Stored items
↓↓↓

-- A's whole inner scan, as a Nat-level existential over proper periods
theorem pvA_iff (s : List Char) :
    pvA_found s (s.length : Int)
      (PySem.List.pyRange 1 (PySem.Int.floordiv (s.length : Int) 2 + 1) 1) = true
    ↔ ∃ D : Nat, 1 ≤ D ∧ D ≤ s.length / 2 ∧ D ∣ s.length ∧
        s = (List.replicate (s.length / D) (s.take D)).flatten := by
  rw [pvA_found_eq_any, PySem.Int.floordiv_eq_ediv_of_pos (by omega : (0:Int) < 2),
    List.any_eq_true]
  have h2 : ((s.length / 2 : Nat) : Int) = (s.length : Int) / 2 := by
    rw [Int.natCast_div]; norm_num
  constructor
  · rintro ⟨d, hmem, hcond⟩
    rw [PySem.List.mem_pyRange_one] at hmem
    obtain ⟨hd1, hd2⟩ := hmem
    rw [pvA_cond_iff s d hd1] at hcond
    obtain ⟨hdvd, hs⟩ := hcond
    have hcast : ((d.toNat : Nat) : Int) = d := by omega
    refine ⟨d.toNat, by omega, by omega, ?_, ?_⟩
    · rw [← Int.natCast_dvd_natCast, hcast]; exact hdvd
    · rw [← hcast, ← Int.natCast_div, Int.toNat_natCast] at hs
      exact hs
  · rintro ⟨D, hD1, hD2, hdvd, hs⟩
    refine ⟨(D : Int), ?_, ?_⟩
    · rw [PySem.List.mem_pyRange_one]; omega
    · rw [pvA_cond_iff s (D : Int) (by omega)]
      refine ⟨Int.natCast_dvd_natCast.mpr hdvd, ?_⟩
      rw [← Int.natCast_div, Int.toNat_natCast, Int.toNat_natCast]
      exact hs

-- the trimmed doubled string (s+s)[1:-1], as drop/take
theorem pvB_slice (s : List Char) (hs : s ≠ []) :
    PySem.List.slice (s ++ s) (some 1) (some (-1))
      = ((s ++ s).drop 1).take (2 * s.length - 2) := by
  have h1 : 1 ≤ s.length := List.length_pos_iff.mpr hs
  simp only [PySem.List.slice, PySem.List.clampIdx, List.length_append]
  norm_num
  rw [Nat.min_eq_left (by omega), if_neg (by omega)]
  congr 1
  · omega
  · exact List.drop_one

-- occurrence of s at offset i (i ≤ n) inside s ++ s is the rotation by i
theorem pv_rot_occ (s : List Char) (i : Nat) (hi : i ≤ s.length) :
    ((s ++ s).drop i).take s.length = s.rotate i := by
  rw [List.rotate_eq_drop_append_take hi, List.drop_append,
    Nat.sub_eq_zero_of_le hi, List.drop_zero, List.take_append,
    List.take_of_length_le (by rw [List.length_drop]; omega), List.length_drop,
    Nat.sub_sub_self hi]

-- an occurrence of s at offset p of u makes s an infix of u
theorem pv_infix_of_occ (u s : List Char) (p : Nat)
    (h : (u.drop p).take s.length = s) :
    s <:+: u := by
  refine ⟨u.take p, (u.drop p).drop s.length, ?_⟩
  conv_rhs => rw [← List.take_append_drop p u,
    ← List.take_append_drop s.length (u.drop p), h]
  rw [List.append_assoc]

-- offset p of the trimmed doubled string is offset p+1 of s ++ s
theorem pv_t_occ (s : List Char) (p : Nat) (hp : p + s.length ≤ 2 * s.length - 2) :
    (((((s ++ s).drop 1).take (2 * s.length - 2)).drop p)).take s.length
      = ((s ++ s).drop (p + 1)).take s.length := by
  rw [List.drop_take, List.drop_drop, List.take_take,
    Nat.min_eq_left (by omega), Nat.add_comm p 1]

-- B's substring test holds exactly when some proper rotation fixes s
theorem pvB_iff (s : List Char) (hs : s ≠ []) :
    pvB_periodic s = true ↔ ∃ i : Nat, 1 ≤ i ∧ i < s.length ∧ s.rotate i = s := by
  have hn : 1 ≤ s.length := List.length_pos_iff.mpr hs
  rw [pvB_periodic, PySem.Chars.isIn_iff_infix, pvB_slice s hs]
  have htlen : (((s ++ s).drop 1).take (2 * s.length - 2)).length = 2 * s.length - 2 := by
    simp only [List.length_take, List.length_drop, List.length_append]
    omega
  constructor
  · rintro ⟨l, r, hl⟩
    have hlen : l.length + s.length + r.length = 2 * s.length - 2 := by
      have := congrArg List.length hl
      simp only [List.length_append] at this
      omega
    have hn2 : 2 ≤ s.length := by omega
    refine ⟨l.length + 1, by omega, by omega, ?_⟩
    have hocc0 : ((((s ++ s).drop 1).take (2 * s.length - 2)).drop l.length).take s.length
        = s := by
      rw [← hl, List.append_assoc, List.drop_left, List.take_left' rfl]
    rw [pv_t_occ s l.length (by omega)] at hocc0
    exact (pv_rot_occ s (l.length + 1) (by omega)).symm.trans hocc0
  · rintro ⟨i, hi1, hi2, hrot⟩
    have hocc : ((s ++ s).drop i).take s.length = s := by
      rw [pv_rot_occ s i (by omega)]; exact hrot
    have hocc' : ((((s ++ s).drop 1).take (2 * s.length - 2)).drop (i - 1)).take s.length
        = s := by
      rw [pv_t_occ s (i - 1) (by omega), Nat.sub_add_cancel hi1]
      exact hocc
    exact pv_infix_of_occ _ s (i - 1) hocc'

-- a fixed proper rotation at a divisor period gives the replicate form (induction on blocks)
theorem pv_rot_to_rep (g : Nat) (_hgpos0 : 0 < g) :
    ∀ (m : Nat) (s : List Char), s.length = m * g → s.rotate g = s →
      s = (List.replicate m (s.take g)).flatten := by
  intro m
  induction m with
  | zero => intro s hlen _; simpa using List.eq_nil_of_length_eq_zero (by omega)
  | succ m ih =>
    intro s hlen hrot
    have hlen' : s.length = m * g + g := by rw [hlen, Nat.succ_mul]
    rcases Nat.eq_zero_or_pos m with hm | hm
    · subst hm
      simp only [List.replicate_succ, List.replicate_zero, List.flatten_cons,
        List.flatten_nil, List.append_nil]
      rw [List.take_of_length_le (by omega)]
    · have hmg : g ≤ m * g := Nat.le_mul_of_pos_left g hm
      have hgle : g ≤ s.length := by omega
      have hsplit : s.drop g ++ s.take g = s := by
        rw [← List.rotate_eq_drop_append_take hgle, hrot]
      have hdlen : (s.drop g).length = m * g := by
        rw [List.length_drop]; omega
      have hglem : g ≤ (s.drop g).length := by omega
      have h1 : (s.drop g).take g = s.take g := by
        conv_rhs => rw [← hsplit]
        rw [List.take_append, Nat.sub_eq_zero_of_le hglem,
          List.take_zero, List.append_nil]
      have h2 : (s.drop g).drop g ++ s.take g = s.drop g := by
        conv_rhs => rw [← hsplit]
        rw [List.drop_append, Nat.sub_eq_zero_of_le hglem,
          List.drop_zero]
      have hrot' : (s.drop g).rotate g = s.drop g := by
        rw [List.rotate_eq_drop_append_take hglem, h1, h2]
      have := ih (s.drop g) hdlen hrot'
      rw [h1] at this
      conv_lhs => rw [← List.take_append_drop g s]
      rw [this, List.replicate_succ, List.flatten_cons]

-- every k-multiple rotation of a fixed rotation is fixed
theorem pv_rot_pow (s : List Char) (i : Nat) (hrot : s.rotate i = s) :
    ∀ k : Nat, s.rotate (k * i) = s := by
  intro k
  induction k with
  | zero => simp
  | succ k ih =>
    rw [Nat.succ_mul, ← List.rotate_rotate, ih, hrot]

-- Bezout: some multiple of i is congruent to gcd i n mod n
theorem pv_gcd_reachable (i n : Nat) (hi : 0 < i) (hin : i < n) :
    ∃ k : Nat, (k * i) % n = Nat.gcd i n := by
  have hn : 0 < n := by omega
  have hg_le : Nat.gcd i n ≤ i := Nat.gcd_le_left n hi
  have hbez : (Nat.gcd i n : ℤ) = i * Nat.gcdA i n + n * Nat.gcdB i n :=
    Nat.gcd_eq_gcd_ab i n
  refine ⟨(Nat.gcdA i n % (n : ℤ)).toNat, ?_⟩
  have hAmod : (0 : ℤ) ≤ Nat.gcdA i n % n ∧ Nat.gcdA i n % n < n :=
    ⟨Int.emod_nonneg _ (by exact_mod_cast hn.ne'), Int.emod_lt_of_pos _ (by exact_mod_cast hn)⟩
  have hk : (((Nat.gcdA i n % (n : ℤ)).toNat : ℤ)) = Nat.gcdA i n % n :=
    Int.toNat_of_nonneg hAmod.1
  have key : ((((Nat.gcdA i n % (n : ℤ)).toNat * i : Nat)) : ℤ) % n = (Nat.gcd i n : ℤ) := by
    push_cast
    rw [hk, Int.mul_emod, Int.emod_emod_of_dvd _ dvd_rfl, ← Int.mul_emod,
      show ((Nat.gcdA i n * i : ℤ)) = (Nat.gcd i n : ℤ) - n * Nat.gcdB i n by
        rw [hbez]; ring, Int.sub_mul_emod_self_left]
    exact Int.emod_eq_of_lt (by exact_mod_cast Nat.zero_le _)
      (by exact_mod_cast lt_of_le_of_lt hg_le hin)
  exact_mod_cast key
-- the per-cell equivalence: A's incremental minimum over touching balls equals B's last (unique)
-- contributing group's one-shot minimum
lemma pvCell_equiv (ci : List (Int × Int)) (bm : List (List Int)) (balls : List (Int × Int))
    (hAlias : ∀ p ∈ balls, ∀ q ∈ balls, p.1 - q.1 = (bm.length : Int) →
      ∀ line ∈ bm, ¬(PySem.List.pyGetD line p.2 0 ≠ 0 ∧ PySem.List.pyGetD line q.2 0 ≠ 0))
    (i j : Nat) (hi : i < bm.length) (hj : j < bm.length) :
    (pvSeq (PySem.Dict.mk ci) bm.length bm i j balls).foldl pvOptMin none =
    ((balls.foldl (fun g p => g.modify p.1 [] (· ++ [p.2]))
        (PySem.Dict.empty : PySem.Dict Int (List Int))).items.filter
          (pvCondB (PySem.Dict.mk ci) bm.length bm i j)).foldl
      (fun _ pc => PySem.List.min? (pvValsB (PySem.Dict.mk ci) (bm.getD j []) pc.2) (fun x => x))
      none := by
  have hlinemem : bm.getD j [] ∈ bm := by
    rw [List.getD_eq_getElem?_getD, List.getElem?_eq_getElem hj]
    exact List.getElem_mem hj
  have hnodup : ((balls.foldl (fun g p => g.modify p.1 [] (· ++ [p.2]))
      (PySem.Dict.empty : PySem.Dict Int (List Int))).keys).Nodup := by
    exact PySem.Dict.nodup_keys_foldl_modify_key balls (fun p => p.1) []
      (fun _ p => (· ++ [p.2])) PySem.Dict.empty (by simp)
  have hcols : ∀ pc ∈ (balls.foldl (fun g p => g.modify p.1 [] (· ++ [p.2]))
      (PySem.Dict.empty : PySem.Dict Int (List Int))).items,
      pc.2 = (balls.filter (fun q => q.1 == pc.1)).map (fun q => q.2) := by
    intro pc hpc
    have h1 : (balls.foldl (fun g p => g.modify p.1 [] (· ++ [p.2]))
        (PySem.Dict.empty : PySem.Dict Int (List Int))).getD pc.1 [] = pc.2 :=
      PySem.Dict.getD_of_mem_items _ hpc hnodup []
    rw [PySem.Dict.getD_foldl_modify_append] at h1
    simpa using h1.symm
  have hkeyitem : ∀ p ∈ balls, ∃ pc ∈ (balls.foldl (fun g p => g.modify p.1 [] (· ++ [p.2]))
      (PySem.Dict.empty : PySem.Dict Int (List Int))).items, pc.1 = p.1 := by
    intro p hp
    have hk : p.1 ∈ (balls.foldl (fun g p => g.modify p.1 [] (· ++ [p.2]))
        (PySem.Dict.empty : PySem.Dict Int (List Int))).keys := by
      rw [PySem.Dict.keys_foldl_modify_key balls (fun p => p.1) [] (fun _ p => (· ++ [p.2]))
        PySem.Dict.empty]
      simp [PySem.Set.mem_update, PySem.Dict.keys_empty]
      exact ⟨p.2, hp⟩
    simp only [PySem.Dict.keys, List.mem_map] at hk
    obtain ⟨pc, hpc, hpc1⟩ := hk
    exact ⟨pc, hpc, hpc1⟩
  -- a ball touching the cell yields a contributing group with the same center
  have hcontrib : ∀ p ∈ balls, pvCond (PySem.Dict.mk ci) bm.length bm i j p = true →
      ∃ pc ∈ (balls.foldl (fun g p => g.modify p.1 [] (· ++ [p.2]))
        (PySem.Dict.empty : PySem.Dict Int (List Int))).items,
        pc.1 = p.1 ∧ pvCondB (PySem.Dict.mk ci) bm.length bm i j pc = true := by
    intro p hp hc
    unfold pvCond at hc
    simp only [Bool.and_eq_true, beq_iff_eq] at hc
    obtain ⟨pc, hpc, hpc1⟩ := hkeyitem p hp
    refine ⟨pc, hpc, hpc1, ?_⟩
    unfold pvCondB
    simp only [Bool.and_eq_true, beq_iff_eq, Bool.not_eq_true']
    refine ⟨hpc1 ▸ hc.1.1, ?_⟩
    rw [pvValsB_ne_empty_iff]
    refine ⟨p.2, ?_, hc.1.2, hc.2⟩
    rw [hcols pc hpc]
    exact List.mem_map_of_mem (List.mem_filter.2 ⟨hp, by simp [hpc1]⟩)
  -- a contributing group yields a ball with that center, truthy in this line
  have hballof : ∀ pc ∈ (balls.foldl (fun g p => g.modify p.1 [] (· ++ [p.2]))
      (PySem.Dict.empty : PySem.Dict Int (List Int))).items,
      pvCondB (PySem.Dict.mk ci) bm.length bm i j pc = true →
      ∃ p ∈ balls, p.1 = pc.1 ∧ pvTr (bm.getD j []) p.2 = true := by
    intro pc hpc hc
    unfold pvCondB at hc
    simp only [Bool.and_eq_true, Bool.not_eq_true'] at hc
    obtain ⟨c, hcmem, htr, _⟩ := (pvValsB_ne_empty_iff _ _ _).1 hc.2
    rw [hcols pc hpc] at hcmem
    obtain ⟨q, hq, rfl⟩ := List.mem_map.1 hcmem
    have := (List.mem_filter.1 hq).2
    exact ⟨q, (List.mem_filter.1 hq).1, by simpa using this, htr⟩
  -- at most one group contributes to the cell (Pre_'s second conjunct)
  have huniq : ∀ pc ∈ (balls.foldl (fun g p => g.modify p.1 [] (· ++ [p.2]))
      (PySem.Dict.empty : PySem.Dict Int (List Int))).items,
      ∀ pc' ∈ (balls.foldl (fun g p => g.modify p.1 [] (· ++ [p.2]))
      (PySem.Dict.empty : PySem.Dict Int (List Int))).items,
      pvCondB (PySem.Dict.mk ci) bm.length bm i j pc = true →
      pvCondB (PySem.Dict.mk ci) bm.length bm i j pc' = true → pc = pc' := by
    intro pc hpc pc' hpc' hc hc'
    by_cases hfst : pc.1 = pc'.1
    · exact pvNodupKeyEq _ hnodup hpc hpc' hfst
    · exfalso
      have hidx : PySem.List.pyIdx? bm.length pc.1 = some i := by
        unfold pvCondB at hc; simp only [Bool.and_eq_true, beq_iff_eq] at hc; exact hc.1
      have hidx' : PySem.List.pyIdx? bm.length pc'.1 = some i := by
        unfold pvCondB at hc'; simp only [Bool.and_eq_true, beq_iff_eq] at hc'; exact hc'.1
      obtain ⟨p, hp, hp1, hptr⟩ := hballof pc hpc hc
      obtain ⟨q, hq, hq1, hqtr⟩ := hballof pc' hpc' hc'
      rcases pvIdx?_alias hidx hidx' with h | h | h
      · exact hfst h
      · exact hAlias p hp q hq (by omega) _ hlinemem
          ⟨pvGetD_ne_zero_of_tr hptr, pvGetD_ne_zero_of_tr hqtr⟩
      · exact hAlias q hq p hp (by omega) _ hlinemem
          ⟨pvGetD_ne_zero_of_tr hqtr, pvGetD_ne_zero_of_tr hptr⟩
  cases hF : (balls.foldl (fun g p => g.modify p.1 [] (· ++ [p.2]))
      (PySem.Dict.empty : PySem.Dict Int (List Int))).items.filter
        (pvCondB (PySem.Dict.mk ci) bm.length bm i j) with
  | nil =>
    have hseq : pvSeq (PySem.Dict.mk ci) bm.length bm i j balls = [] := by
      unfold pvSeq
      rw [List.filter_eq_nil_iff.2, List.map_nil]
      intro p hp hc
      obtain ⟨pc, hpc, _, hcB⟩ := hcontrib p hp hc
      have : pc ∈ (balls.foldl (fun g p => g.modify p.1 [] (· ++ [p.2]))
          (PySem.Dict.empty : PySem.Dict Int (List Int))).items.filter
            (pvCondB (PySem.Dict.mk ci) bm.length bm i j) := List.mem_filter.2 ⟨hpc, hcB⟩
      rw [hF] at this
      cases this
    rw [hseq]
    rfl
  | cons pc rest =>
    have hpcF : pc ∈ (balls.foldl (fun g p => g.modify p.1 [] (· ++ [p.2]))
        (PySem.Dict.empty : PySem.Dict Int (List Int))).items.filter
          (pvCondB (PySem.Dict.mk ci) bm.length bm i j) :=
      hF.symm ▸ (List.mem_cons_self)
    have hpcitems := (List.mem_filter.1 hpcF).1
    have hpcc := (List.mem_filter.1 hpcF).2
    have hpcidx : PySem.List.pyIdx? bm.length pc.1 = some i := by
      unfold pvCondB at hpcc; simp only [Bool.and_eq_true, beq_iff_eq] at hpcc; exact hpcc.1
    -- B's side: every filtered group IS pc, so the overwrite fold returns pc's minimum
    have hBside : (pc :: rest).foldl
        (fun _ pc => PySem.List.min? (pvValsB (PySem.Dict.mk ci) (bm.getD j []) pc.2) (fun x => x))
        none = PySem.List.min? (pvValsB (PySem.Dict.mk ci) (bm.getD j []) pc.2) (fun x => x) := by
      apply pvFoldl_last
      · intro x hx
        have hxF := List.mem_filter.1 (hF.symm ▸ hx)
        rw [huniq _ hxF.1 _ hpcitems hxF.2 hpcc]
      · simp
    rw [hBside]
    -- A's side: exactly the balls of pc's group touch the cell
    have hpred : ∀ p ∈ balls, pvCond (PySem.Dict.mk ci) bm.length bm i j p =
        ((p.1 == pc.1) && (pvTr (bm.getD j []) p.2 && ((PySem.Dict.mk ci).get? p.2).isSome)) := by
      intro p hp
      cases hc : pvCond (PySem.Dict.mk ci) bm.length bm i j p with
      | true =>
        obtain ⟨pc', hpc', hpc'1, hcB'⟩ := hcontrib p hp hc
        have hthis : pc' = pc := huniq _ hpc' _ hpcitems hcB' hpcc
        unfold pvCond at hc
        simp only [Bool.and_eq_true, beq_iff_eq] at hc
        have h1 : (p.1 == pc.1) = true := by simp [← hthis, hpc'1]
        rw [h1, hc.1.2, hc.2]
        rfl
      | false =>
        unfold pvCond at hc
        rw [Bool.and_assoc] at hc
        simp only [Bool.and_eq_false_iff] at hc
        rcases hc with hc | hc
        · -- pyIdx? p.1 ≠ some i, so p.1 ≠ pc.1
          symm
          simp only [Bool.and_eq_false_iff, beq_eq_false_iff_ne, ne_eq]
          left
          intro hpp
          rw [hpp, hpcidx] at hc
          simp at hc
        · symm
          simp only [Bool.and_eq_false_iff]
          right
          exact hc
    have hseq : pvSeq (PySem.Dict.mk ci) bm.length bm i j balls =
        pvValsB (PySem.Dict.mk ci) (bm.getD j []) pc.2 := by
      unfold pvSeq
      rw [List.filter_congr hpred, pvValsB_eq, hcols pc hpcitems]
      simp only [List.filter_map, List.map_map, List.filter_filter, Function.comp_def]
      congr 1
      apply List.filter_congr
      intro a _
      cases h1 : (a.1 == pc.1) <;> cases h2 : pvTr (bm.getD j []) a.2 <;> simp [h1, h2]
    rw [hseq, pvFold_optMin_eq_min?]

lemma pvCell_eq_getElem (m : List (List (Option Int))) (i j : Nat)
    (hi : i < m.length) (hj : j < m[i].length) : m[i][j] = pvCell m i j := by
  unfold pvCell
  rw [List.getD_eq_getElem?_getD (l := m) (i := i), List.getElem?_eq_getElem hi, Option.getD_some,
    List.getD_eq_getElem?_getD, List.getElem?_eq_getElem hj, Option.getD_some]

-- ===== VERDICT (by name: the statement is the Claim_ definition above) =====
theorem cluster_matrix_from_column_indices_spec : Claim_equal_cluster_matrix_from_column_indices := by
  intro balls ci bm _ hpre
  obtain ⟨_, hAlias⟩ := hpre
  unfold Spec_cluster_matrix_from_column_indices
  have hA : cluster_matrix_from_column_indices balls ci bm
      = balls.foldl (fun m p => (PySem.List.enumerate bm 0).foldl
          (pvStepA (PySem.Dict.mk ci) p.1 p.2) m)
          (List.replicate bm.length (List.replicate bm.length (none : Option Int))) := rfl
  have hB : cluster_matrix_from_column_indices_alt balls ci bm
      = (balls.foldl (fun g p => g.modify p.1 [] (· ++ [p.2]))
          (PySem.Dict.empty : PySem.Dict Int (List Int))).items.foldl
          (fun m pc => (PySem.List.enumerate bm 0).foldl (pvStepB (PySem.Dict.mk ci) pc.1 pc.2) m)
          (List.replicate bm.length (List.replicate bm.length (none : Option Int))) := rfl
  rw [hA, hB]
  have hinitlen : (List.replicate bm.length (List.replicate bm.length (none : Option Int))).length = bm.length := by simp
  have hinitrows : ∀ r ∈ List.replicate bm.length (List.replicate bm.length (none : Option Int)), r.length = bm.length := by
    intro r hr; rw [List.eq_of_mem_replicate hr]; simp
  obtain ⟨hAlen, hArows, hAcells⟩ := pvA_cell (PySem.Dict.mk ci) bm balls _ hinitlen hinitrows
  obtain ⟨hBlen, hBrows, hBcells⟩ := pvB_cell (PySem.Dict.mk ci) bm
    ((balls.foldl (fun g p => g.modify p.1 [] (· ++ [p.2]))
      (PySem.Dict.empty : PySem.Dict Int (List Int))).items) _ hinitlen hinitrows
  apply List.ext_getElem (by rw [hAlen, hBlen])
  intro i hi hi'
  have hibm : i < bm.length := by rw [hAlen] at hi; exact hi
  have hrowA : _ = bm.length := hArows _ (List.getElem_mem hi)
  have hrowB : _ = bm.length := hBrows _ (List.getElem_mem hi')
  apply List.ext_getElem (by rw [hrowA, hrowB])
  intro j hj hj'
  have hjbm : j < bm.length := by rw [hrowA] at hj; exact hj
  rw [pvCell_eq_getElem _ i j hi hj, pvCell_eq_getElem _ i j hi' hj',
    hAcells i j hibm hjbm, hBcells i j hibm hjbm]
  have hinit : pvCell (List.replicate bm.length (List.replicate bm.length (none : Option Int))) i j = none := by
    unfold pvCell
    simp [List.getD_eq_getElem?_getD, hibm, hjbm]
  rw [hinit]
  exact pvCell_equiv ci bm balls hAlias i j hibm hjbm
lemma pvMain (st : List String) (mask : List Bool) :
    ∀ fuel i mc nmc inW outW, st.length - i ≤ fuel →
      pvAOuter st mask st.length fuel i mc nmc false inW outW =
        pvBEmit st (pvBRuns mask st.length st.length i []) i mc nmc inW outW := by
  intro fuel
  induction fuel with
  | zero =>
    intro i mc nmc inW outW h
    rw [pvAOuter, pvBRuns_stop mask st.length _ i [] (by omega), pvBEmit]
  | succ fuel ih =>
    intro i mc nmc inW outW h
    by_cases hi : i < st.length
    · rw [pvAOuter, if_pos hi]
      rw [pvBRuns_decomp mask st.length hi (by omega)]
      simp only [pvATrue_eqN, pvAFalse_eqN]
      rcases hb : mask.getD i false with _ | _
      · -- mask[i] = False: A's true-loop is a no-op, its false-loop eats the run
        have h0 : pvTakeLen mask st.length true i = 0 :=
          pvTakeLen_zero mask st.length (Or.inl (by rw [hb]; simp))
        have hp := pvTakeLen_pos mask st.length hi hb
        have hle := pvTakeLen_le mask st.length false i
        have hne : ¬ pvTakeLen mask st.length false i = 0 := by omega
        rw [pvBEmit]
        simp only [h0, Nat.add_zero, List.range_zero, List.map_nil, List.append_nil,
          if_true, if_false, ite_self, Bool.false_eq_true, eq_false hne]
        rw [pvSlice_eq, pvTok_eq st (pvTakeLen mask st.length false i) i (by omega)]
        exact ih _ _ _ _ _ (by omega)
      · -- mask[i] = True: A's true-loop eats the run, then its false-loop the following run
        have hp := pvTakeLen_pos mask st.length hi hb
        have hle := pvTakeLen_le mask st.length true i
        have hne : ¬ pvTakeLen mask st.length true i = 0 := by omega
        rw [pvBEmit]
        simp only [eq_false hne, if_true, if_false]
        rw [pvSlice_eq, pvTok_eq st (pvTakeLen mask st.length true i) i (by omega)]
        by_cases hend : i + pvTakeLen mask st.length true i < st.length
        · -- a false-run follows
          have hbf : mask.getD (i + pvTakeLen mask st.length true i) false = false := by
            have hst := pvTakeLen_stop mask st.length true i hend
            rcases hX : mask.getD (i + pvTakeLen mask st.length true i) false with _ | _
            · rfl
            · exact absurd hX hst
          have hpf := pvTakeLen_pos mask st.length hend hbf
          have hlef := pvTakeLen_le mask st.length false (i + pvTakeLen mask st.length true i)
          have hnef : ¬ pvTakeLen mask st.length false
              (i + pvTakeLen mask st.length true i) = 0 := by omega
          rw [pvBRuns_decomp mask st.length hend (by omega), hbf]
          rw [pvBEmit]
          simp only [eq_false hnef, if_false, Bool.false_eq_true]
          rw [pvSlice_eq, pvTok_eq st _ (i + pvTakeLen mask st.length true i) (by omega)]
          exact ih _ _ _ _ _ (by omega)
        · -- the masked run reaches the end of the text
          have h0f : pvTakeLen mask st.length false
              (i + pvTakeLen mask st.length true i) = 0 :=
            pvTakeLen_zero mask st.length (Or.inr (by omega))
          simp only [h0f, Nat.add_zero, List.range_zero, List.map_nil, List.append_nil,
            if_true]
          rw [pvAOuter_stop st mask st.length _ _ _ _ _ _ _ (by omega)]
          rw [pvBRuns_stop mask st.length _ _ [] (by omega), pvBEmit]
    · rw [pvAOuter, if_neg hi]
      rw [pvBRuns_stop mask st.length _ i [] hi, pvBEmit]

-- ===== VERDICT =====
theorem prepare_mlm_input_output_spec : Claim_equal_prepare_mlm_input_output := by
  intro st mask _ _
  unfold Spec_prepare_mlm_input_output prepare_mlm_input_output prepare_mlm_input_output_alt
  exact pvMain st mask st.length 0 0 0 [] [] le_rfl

↑↑↑

== How to complete this task ==
Report back each line of the entries that holds the string "pvMain".

== Finished task ==
lemma pvMain (st : List String) (mask : List Bool) :
  exact pvMain st mask st.length 0 0 0 [] [] le_rfl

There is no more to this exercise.